You might wonder what all of those crazy inhibitory cells in the cerebellar cortex of the lateral zone are doing. Well, the feedback inhibition from the Golgi cell (see A above) could be a temporal (timing) control for sharpening the initial excitatory mossy barrage. That is, maybe for the cerebellum to do its "thing", only the very first part of the mossy fiber barrage of planning data is let through to the Purkinje cells. The feedforward inhibition via the basket cells (see B above) is involved in spatially sharpening the planning of information signals. That is, as the parallel fibers associated with the mossy fiber barrage excite the Purkinje cells, the basket cells are inhibiting Purkinje cells on the flanks of the active zone. This would kind of emphasize a "hot" zone of Purkinje cell activity. The different firing rates and patterns of dentate neurons driven by the "hot" zone and the flanking zones are then conveyed to VA/VL, the PM and SMA, and in turn to MI (the cells of origin of the corticospinal tract). The cerebellum uses this spatial information in the planning of movements headed for the cells of origin of the corticospinal tract.

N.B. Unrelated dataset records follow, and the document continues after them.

-- pv_equiv track=rewrite | github.com/agilenature/orchestrator-policy-extraction | src/pipeline/validation/layers.py | _scopes_overlap
-- ===== SOURCE A (Python) =====
-- def _scopes_overlap(
--     episode_paths: list[str], constraint_paths: list[str]
-- ) -> bool:
--     """Check if episode paths overlap with constraint paths.
--
--     A constraint with empty paths is repo-wide and applies to everything.
--     Otherwise, checks if any episode path starts with or is a prefix of
--     any constraint path (or vice versa).
--     """
--     # Repo-wide constraint (empty paths) applies to all episodes
--     if not constraint_paths:
--         return True
--
--     for ep in episode_paths:
--         for cp in constraint_paths:
--             # Check prefix-based overlap in both directions
--             if ep.startswith(cp) or cp.startswith(ep):
--                 return True
--
--     return False
-- ===== SOURCE B (Python) =====
-- def _scopes_overlap(
--     episode_paths: list[str], constraint_paths: list[str]
-- ) -> bool:
--     """Hash-set re-implementation: index every prefix of every episode path
--     once, then answer each constraint path by set membership instead of
--     scanning all episode paths per constraint path."""
--     if not constraint_paths:
--         return True
--
--     ep_set = set(episode_paths)
--     prefix_set = set()
--     for ep in episode_paths:
--         for i in range(len(ep) + 1):
--             prefix_set.add(ep[:i])
--
--     for cp in constraint_paths:
--         # some episode path starts with cp  <=>  cp is a prefix of some ep
--         if cp in prefix_set:
--             return True
--         # cp starts with some episode path  <=>  some prefix of cp is an ep
--         for i in range(len(cp) + 1):
--             if cp[:i] in ep_set:
--                 return True
--
--     return False
-- ===== Notes on version B (the rewrite author's own statement) =====
-- stated objective: alternative
-- what changed: Replaced A's all-pairs nested startswith scan by building a set of every prefix of every episode path once, then answering each constraint path by set-membership lookups over its prefixes, removing the inner scan over episode paths.
import Mathlib
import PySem

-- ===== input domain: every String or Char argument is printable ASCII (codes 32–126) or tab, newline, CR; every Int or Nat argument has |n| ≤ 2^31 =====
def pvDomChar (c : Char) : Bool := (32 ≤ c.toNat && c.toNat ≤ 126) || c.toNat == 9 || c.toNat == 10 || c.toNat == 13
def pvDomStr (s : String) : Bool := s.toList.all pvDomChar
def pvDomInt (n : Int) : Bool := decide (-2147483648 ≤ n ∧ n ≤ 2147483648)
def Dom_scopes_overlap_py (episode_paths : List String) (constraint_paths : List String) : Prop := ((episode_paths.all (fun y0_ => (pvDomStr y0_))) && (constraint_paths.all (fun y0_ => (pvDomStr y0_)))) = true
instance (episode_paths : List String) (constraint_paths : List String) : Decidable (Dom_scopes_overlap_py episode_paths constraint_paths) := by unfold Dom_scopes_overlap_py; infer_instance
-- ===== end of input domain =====

-- B replaces A's all-pairs startswith scan by a set of every prefix of every episode
-- path, answering each constraint path by set membership over its prefixes (objective:
-- alternative algorithm; not measured faster).

-- ===== PORT A =====
def scopes_overlap_py (episode_paths : List String) (constraint_paths : List String) : Bool :=
  if constraint_paths.isEmpty then true
  else
    episode_paths.any (fun ep =>
      constraint_paths.any (fun cp =>
        PySem.Str.startswith ep cp || PySem.Str.startswith cp ep))

-- ===== PORT B =====
def scopes_overlap_py_alt (episode_paths : List String) (constraint_paths : List String) : Bool :=
  if constraint_paths.isEmpty then true
  else
    let epSet : PySem.Set String := PySem.Set.ofList episode_paths
    let prefixSet : PySem.Set String :=
      episode_paths.foldl (fun s ep =>
        (PySem.List.pyRange 0 (PySem.Str.len ep + 1) 1).foldl
          (fun s i => PySem.Set.add s (PySem.Str.slice ep none (some i))) s)
        PySem.Set.empty
    constraint_paths.any (fun cp =>
      PySem.Set.contains prefixSet cp ||
      (PySem.List.pyRange 0 (PySem.Str.len cp + 1) 1).any
        (fun i => PySem.Set.contains epSet (PySem.Str.slice cp none (some i))))

-- ===== PRECONDITION & SPEC =====
def Spec_scopes_overlap_py (episode_paths : List String) (constraint_paths : List String) (out : Bool) : Prop := out = scopes_overlap_py_alt episode_paths constraint_paths
instance (episode_paths : List String) (constraint_paths : List String) (out : Bool) : Decidable (Spec_scopes_overlap_py episode_paths constraint_paths out) := by unfold Spec_scopes_overlap_py; infer_instance

-- ===== CLAIM (what is proved, stated in full; the proofs are below) =====
def Claim_equal_scopes_overlap_py : Prop := ∀ (episode_paths : List String) (constraint_paths : List String), Dom_scopes_overlap_py episode_paths constraint_paths → Spec_scopes_overlap_py episode_paths constraint_paths (scopes_overlap_py episode_paths constraint_paths)

-- ===== LEMMAS AND PROOFS =====

-- the takes s[:i], i = 0..len s, are exactly the prefixes of s
theorem slice_take_iff (s x : String) :
    (∃ i ∈ PySem.List.pyRange 0 (PySem.Str.len s + 1) 1,
        x = PySem.Str.slice s none (some i)) ↔ x.toList <+: s.toList := by
  constructor
  · rintro ⟨i, hi, rfl⟩
    rw [PySem.List.mem_pyRange_one] at hi
    have hx : (PySem.Str.slice s none (some i)).toList = List.take i.toNat s.toList := by
      rw [PySem.Str.toList_slice]; exact PySem.List.slice_to _ hi.1
    rw [hx]
    exact List.take_prefix _ _
  · intro h
    refine ⟨(x.toList.length : Int), ?_, ?_⟩
    · rw [PySem.List.mem_pyRange_one]
      have h1 := h.length_le
      have h2 : PySem.Str.len s = (s.toList.length : Int) := by
        simp [PySem.Str.len_eq]
      rw [h2]
      omega
    · apply String.toList_inj.mp
      rw [PySem.Str.toList_slice]
      rw [show PySem.Chars.slice s.toList none (some (x.toList.length : Int)) =
            List.take ((x.toList.length : Int)).toNat s.toList from
          PySem.List.slice_to _ (by positivity)]
      simpa using List.prefix_iff_eq_take.mp h

-- membership in a foldl of Set.add over the values g a
theorem mem_foldl_add_fn {α β : Type} [BEq β] [LawfulBEq β]
    (l : List α) (g : α → β) (s : PySem.Set β) (x : β) :
    x ∈ l.foldl (fun s a => PySem.Set.add s (g a)) s ↔ x ∈ s ∨ ∃ a ∈ l, x = g a := by
  induction l generalizing s with
  | nil => simp
  | cons a l ih =>
    simp only [List.foldl_cons, ih, PySem.Set.mem_add, List.mem_cons]
    aesop

-- membership in B's prefix set: exactly the prefixes of the episode paths
theorem mem_prefixSet (E : List String) (s : PySem.Set String) (x : String) :
    x ∈ E.foldl (fun s ep =>
        (PySem.List.pyRange 0 (PySem.Str.len ep + 1) 1).foldl
          (fun s i => PySem.Set.add s (PySem.Str.slice ep none (some i))) s) s
      ↔ x ∈ s ∨ ∃ ep ∈ E, x.toList <+: ep.toList := by
  induction E generalizing s with
  | nil => simp
  | cons ep E ih =>
    simp only [List.foldl_cons, ih, mem_foldl_add_fn, List.mem_cons]
    rw [slice_take_iff ep x]
    aesop

-- B's inner loop over cp's takes hits the episode set iff some episode path is a prefix of cp
theorem exists_slice_mem_iff (cp : String) (E : List String) :
    (∃ i ∈ PySem.List.pyRange 0 (PySem.Str.len cp + 1) 1,
        PySem.Str.slice cp none (some i) ∈ E) ↔ ∃ ep ∈ E, ep.toList <+: cp.toList := by
  constructor
  · rintro ⟨i, hi, hmem⟩
    exact ⟨_, hmem, (slice_take_iff cp _).mp ⟨i, hi, rfl⟩⟩
  · rintro ⟨ep, hep, hpre⟩
    obtain ⟨i, hi, hxeq⟩ := (slice_take_iff cp ep).mpr hpre
    exact ⟨i, hi, hxeq ▸ hep⟩

-- ===== VERDICT (by name: the statement is the Claim_ definition above) =====
theorem scopes_overlap_py_spec : Claim_equal_scopes_overlap_py := by
  intro E C _
  show scopes_overlap_py E C = scopes_overlap_py_alt E C
  unfold scopes_overlap_py scopes_overlap_py_alt
  by_cases hC : C.isEmpty
  · simp [hC]
  · simp only [hC, if_neg, Bool.false_eq_true, not_false_eq_true]
    rw [Bool.eq_iff_iff]
    simp only [List.any_eq_true, Bool.or_eq_true, PySem.Set.contains_iff,
      PySem.Set.mem_ofList, mem_prefixSet, exists_slice_mem_iff,
      PySem.Str.startswith_eq, PySem.Chars.startswith_iff]
    simp only [PySem.Set.empty, List.not_mem_nil, false_or]
    constructor
    · rintro ⟨ep, hep, cp, hcp, h | h⟩
      · exact ⟨cp, hcp, Or.inl ⟨ep, hep, h⟩⟩
      · exact ⟨cp, hcp, Or.inr ⟨ep, hep, h⟩⟩
    · rintro ⟨cp, hcp, ⟨ep, hep, h⟩ | ⟨ep, hep, h⟩⟩
      · exact ⟨ep, hep, cp, hcp, Or.inl h⟩
      · exact ⟨ep, hep, cp, hcp, Or.inr h⟩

Lesions of the lateral zone of the cerebellum and dentate result in errors in the direction, force, speed, and amplitude of movements. (Interestingly, these incoordinated movements are being carried out by a healthy corticospinal tract. It is just that the corticospinal tract is receiving bad information). The "priming" of the corticospinal tract by the dentate is lost. It takes longer to get the movement going, the appropriate muscles contract for too long, and the movement stops too late. There is a deterioration of coordinated movements called decomposition of movement. Instead of a nice smooth movement, the movement consists of jerky parts of the movement. Dysmetria, also called past-pointing, occurs when the patient tries to touch their nose with their finger. Rapid alternating movements (pronation/supination) is awkward and is called dysdiadochokinesis and there is the rebound phenomena. Hold the patients tensed arm away from his/her sternum and chest and then let go. It will fly into their sternum. There also is tremor during the incoordinated movement. This is called movement, or intention tremor. It is hard for me to explain why this might occur with lateral zone lesions but it might be due to the fact that there are problems in correctly stopping movements. This results in the movement going too far, after which there is a correction and then oscillations occur.